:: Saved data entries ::
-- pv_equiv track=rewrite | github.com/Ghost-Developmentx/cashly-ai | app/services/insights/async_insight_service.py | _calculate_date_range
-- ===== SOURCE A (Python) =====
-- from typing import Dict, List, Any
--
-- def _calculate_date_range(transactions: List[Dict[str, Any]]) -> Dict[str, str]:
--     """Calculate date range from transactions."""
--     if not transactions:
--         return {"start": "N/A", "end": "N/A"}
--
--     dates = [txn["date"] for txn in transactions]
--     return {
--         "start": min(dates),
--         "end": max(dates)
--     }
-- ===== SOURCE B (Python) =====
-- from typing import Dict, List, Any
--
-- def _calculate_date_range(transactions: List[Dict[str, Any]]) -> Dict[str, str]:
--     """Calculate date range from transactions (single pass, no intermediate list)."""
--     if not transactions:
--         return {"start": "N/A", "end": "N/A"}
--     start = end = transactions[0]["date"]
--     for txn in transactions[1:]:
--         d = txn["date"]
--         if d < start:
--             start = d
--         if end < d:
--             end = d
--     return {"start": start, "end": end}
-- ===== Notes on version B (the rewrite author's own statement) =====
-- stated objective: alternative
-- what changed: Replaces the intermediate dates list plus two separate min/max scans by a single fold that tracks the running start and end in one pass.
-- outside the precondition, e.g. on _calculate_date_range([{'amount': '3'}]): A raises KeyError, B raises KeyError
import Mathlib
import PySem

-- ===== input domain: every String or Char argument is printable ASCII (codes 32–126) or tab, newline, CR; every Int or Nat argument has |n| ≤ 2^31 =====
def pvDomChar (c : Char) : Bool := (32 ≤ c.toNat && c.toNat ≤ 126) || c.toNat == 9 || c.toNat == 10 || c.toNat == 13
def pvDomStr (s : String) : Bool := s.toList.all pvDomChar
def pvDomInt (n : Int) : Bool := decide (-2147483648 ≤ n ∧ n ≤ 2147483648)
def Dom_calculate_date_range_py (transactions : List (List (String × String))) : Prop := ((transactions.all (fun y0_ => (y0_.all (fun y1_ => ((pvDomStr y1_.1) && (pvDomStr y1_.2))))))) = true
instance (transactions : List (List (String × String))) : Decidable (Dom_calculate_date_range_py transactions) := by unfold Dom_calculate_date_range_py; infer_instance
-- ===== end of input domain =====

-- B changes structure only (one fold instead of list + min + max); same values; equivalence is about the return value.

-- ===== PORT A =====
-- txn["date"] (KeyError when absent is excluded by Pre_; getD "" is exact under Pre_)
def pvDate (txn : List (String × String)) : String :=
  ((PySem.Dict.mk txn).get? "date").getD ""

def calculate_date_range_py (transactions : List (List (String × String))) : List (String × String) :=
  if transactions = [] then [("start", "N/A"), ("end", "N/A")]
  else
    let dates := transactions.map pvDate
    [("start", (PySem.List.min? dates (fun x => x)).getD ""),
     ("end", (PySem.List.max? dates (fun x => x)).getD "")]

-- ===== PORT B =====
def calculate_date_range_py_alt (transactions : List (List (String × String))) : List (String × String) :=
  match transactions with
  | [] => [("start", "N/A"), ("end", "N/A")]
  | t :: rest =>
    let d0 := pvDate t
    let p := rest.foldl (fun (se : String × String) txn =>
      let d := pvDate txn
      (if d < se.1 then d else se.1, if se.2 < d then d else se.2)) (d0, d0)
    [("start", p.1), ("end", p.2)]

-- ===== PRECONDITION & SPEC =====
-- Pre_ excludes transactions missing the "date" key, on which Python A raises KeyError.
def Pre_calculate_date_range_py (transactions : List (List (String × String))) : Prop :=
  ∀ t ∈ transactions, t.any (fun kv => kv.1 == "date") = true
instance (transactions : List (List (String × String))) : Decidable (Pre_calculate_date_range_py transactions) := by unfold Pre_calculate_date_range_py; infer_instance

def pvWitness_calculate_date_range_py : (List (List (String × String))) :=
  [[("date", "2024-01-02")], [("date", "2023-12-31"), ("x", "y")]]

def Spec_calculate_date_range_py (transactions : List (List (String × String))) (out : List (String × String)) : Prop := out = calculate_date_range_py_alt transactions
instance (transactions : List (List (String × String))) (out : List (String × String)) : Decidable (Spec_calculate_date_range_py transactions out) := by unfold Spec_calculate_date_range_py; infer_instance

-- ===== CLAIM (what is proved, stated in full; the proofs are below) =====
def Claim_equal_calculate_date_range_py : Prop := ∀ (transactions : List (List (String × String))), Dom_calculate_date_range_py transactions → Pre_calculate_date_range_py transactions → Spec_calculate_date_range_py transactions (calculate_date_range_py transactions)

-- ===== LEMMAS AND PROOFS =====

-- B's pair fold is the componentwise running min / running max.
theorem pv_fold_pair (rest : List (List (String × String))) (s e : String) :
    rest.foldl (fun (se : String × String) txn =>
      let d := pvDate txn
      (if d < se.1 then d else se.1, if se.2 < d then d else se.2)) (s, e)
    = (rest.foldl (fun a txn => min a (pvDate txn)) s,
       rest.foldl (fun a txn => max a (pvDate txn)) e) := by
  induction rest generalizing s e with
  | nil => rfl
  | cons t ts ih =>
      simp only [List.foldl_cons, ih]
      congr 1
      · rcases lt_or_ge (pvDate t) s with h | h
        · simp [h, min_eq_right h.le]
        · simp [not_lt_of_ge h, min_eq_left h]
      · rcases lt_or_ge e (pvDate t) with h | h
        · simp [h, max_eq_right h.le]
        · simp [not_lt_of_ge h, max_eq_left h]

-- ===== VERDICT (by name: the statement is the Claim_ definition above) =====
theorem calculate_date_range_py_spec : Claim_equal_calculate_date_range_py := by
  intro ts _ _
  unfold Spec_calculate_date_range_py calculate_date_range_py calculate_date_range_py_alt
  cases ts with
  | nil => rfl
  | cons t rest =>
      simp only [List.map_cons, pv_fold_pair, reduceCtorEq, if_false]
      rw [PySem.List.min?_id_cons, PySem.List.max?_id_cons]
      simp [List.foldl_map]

:: ABOUT THIS EXERCISE ::
An exact copy of the lines above, from the one containing "import Mathlib" down to the one containing "def pvDomChar (c" and including both, is the whole answer; retype it and nothing else.

:: EXERCISE RESPONSE ::
import Mathlib
import PySem

-- ===== input domain: every String or Char argument is printable ASCII (codes 32–126) or tab, newline, CR; every Int or Nat argument has |n| ≤ 2^31 =====
def pvDomChar (c : Char) : Bool := (32 ≤ c.toNat && c.toNat ≤ 126) || c.toNat == 9 || c.toNat == 10 || c.toNat == 13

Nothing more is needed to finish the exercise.